(Saved entries)
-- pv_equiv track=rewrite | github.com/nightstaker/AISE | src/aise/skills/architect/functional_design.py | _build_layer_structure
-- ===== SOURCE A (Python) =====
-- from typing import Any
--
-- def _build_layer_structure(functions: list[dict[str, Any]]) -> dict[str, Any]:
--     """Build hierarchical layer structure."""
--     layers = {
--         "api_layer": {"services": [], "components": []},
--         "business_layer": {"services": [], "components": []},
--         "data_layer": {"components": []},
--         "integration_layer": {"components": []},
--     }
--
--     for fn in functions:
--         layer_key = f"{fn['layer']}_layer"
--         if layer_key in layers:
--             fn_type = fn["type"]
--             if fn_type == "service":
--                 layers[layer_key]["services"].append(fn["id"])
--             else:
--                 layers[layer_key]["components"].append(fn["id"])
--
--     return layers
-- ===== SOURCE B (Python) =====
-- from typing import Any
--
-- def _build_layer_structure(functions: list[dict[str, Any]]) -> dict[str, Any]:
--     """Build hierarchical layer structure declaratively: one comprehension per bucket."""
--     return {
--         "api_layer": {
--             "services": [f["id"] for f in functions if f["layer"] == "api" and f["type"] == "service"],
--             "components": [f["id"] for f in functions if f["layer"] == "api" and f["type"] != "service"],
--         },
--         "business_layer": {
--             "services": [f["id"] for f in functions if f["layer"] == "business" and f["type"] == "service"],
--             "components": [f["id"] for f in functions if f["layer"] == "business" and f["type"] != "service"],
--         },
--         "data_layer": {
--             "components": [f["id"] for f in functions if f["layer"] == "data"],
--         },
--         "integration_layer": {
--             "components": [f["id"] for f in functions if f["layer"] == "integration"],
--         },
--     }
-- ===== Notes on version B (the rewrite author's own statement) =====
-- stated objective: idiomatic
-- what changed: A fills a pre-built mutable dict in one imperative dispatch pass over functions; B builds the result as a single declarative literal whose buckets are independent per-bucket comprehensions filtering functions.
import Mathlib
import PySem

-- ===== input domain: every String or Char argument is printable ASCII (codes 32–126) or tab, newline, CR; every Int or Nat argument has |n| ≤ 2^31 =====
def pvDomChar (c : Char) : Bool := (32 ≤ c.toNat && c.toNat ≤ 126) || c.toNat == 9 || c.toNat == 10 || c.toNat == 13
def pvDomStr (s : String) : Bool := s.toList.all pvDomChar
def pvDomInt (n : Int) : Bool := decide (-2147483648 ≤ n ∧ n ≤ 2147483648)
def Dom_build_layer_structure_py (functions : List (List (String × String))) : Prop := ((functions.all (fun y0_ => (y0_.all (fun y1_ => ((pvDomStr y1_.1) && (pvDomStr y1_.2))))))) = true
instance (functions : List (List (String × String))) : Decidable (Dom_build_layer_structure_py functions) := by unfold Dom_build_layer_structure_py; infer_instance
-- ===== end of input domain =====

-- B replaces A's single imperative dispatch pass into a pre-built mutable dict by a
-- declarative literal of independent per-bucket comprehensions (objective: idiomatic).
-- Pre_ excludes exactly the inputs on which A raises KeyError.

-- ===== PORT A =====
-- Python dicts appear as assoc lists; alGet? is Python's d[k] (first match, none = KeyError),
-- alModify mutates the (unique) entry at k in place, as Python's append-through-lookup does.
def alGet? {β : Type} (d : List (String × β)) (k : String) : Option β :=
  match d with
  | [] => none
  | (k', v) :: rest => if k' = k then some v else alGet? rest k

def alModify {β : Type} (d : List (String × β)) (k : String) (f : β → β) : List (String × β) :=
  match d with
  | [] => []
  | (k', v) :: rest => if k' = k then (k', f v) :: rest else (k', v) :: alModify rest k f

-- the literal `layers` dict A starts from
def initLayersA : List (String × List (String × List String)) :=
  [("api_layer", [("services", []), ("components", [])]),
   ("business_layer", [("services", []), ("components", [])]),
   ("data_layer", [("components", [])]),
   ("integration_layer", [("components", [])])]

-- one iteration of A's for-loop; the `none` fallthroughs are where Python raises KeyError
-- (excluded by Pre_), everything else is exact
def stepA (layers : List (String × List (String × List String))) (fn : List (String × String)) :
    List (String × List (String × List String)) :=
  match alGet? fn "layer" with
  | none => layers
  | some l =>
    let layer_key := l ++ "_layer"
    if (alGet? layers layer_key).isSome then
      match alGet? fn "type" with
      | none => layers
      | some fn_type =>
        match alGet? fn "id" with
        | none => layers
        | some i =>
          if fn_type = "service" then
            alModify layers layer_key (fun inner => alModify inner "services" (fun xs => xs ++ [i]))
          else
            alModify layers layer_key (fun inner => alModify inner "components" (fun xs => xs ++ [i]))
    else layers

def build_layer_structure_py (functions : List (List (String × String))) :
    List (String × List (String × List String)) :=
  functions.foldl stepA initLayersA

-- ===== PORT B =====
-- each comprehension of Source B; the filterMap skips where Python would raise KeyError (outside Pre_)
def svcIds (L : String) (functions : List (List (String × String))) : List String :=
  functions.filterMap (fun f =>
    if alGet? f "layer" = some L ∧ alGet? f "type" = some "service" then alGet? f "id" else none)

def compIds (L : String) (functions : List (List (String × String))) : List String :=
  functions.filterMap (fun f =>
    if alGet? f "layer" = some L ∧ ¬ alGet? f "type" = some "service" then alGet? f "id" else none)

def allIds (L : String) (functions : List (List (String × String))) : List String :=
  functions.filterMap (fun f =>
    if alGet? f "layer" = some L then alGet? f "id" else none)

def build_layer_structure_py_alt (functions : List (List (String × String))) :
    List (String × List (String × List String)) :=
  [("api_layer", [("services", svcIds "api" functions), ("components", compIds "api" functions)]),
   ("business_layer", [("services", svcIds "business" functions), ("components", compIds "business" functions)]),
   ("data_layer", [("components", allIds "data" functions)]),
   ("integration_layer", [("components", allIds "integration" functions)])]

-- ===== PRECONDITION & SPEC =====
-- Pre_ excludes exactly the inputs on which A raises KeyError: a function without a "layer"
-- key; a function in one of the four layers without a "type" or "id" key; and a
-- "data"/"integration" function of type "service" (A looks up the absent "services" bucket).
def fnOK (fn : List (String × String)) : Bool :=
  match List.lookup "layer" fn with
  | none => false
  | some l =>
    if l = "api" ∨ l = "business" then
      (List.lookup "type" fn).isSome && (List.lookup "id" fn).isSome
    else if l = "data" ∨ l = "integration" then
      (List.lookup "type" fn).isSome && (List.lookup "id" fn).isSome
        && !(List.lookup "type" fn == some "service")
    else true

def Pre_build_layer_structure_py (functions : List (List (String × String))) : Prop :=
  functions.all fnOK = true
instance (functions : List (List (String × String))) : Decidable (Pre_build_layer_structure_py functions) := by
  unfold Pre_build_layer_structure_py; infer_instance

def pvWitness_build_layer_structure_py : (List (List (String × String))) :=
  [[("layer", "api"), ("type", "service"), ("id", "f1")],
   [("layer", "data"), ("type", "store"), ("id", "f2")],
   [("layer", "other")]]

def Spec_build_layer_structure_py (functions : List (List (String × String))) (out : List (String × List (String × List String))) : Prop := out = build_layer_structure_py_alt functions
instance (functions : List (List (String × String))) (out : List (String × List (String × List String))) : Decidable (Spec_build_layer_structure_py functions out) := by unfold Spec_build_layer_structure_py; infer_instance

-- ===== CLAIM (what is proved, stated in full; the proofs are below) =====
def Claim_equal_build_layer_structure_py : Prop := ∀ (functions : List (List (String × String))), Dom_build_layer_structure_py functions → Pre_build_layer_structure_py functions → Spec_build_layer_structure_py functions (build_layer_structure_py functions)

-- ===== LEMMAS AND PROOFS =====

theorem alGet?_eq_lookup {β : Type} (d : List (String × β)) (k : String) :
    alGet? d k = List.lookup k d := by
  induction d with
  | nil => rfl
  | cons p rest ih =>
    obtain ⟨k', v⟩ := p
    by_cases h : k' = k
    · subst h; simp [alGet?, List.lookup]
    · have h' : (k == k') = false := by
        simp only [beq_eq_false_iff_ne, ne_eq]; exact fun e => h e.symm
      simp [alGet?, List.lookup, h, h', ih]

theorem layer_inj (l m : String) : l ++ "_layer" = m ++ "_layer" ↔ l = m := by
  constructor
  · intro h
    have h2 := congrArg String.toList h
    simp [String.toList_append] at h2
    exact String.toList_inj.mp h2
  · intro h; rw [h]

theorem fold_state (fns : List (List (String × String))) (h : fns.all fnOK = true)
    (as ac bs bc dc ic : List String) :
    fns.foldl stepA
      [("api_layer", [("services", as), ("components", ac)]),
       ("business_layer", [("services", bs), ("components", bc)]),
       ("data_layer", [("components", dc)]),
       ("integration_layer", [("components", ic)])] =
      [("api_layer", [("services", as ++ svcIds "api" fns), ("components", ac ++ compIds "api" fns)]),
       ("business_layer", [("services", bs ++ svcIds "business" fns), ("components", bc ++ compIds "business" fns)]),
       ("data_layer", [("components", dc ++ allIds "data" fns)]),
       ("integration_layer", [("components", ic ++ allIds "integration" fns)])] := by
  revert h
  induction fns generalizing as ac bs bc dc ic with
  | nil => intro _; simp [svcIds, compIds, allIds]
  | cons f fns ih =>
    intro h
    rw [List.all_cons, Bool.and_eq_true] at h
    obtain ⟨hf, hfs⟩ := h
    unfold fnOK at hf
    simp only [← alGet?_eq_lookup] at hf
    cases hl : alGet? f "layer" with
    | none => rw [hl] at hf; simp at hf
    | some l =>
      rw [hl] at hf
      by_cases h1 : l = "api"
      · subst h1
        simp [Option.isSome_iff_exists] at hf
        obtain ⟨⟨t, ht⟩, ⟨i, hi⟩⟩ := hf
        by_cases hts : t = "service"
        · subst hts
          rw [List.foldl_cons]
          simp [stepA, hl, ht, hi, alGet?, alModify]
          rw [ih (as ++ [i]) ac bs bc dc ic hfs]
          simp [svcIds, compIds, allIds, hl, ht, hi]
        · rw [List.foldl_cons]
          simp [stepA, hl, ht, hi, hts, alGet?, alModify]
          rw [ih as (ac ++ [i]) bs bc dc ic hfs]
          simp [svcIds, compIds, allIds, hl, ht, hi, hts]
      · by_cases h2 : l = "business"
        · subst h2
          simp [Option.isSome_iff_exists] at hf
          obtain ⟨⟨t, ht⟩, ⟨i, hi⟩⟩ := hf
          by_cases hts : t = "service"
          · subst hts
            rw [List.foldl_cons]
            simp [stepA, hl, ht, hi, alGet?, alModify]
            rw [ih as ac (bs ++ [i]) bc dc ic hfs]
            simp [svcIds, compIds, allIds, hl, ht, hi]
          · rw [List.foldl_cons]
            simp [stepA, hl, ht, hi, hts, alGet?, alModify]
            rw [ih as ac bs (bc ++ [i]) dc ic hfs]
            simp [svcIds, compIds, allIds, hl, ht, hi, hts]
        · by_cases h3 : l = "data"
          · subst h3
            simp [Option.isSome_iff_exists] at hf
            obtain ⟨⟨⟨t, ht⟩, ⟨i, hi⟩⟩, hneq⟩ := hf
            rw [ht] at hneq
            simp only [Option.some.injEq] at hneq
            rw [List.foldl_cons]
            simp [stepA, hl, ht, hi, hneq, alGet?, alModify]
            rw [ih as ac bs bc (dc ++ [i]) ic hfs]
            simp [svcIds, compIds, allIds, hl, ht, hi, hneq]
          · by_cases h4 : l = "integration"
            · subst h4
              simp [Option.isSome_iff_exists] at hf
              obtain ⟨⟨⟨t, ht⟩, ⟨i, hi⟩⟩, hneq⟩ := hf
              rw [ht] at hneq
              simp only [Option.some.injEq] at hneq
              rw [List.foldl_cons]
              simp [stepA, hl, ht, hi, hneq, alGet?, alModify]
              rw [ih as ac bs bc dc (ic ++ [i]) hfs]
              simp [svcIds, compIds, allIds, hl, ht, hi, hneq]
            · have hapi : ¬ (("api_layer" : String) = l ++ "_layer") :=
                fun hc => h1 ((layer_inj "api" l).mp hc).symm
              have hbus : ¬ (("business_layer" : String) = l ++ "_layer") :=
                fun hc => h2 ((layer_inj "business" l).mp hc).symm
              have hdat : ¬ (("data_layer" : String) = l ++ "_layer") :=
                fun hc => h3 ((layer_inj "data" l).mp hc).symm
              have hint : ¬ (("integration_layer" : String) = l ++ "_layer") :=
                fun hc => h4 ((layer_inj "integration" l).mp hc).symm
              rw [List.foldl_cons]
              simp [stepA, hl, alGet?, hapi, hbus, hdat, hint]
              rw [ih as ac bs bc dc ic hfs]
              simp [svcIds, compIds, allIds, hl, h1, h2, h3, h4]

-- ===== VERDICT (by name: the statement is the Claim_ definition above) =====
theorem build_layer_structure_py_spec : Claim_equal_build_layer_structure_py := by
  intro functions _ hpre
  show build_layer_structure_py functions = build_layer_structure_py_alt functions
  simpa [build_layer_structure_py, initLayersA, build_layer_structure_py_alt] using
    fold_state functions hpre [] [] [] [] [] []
==
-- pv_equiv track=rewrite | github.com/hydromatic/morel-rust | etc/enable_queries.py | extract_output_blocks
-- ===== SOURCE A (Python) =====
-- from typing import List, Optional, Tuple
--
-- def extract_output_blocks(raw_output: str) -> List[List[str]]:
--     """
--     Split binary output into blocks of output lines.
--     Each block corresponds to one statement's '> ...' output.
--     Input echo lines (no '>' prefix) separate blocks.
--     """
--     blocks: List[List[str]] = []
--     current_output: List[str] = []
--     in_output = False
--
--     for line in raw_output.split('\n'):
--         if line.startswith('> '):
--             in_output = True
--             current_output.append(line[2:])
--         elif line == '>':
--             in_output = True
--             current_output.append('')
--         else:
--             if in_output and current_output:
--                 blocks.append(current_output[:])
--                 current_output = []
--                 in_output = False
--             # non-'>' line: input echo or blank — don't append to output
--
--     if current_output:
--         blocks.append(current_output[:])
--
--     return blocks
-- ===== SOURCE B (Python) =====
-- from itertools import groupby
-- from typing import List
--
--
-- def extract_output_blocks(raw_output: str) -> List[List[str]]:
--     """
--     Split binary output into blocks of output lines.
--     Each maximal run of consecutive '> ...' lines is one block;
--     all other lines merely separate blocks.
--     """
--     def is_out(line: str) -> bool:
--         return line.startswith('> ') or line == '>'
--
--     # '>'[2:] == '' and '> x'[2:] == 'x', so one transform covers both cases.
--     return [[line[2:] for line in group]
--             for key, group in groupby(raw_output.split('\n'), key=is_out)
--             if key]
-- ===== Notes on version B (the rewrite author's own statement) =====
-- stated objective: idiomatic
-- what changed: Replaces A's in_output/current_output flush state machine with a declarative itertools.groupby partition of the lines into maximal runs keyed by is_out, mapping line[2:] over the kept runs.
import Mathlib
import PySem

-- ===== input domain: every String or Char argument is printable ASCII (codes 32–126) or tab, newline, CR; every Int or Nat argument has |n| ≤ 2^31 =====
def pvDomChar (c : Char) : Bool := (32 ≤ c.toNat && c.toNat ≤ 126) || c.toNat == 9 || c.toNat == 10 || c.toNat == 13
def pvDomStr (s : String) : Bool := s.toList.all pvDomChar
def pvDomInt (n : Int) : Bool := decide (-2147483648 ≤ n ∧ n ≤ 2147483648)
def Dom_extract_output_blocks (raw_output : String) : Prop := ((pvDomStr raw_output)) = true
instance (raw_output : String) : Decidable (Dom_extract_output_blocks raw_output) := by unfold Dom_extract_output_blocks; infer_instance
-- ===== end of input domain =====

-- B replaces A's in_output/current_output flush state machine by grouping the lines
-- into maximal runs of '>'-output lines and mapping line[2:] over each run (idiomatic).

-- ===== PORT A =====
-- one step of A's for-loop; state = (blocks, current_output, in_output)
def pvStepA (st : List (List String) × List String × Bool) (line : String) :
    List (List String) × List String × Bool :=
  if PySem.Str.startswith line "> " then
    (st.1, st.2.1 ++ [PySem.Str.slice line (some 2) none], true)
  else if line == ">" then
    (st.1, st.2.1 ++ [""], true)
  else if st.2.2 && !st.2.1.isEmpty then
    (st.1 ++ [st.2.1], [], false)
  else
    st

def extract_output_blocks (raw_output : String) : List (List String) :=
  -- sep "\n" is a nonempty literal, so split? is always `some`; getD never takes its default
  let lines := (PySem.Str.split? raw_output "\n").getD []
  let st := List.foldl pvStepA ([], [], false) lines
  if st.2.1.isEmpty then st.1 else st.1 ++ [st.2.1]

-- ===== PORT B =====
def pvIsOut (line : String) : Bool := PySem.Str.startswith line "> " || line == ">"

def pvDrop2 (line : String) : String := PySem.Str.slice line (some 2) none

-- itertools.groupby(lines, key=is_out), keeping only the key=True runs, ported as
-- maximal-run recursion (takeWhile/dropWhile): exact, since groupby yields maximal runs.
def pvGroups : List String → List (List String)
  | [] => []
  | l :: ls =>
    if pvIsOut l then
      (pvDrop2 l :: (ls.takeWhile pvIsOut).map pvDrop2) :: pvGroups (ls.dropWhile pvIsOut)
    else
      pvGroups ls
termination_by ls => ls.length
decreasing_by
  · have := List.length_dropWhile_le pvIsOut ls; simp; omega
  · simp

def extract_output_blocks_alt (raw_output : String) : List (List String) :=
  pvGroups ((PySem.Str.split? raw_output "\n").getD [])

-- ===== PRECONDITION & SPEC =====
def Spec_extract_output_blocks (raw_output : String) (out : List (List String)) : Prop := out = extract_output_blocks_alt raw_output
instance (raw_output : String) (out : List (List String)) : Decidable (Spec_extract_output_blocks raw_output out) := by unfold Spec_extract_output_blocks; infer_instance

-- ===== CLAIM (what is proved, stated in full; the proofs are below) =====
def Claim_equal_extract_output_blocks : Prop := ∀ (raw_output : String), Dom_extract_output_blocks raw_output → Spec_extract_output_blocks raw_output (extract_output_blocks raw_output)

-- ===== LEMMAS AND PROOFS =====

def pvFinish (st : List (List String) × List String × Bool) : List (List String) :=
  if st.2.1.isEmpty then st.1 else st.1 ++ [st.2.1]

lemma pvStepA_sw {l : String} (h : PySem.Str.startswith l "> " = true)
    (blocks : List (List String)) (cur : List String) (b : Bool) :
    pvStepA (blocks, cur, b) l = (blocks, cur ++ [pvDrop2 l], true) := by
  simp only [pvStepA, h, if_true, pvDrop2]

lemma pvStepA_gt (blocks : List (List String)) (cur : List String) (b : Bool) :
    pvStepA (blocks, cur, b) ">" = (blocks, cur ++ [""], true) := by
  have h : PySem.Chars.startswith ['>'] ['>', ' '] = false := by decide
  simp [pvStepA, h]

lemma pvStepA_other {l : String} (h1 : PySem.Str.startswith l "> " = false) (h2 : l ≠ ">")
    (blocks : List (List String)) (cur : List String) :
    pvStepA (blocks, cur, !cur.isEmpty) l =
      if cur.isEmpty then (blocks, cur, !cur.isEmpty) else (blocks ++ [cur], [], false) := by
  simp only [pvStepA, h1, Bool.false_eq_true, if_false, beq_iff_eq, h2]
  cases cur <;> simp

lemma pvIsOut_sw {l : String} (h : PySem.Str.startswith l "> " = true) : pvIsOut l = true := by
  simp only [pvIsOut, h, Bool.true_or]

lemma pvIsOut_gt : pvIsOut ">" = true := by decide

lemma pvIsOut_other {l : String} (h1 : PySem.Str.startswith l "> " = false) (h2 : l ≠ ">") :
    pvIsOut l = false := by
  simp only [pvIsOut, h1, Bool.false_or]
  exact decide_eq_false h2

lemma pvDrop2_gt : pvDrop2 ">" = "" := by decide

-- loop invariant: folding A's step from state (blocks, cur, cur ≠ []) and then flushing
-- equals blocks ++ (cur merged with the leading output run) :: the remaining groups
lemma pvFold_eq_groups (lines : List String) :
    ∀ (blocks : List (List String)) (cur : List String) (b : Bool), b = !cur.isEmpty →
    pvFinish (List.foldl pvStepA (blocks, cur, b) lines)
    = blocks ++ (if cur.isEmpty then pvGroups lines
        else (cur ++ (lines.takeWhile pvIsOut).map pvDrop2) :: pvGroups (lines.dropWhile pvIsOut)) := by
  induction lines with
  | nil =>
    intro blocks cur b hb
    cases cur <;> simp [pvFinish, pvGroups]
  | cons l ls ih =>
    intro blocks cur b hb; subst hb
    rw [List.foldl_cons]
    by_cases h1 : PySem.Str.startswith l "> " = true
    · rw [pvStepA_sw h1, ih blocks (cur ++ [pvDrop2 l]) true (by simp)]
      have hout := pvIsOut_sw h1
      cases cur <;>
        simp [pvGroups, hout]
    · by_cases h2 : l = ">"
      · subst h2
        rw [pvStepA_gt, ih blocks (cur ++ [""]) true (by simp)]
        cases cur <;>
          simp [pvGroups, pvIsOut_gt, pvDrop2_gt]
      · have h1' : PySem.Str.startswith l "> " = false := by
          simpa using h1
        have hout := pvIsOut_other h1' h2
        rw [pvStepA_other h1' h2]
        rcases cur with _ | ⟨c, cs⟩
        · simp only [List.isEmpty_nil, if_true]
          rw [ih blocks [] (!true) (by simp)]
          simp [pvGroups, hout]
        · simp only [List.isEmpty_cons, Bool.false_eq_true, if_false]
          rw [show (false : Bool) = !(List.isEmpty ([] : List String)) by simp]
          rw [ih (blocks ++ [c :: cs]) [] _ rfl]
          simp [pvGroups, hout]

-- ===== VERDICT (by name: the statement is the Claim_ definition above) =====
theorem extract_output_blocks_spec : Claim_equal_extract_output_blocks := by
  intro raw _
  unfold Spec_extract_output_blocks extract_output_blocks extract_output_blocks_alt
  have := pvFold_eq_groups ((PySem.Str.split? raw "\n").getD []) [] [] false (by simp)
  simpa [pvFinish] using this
--
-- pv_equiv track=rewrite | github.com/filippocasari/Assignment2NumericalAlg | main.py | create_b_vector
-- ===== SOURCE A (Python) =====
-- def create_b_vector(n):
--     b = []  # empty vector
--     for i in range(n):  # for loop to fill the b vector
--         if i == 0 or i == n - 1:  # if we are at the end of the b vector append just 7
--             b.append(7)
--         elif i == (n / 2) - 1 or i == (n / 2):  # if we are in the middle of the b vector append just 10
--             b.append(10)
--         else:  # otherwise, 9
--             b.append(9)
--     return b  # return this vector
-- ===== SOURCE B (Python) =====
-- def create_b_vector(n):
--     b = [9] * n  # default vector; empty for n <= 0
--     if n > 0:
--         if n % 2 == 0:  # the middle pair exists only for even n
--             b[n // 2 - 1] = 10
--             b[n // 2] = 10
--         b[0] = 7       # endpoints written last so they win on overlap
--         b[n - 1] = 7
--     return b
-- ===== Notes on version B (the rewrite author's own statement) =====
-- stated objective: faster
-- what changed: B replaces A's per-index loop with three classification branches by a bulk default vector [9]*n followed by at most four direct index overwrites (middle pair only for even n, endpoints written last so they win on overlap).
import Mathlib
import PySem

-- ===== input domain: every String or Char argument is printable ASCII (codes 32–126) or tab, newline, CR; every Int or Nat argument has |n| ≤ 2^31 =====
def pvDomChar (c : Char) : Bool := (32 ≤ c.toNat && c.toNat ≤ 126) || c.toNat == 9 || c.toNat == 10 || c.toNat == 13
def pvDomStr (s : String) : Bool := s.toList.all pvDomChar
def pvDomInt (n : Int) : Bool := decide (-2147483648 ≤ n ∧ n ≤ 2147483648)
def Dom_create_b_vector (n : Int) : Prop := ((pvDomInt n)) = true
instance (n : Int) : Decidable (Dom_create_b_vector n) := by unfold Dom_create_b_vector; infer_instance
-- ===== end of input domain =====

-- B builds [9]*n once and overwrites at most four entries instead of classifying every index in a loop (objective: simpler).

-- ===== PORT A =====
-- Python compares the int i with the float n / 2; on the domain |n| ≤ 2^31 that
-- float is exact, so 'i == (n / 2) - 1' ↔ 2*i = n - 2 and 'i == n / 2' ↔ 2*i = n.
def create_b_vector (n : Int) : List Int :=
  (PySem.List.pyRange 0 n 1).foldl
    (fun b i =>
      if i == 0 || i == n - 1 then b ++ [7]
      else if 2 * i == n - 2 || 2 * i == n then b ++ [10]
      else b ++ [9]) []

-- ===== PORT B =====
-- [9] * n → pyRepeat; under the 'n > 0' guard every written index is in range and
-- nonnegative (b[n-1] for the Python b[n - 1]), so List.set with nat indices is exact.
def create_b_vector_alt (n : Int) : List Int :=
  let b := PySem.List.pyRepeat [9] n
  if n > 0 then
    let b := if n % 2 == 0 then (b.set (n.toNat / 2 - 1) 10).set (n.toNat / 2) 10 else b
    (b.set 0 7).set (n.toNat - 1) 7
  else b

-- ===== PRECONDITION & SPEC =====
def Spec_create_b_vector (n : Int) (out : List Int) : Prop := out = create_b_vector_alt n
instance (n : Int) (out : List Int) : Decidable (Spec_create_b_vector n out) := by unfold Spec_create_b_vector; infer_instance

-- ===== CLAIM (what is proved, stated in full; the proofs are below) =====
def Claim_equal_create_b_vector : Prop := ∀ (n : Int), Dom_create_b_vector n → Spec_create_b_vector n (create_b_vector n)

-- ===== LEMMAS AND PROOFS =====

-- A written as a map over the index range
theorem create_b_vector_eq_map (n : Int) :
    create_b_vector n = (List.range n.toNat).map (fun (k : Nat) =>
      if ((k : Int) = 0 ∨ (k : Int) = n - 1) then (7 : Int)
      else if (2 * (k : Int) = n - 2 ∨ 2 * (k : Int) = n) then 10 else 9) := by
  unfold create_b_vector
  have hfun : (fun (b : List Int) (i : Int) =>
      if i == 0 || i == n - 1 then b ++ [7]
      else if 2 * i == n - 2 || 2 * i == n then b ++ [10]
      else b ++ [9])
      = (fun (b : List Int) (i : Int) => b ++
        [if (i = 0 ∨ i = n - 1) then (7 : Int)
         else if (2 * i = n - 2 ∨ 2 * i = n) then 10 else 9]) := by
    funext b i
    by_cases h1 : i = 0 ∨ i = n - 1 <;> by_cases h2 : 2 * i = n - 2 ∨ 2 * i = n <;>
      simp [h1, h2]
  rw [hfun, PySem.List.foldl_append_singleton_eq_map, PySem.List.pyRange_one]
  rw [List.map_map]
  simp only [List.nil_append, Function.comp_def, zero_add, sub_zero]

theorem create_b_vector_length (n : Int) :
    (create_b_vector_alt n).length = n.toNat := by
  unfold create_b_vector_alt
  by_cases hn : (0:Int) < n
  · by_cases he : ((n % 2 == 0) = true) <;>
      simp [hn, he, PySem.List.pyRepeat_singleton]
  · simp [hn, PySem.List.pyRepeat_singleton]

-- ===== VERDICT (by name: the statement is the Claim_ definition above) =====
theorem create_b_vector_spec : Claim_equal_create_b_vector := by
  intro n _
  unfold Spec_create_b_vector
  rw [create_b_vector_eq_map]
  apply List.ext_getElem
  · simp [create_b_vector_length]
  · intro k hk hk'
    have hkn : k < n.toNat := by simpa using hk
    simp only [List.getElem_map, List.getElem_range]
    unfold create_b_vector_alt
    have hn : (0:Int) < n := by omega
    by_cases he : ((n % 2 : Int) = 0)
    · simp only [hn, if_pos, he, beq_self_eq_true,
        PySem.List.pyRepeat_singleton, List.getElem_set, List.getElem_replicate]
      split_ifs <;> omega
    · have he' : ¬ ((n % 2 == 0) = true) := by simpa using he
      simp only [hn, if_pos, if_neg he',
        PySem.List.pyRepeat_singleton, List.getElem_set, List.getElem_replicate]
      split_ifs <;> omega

WORK TO BE COMPLETED: Where a line of the data holds the word "mutable", copy that line.

OUTPUT BELOW:
-- what changed: A fills a pre-built mutable dict in one imperative dispatch pass over functions; B builds the result as a single declarative literal whose buckets are independent per-bucket comprehensions filtering functions.
-- B replaces A's single imperative dispatch pass into a pre-built mutable dict by a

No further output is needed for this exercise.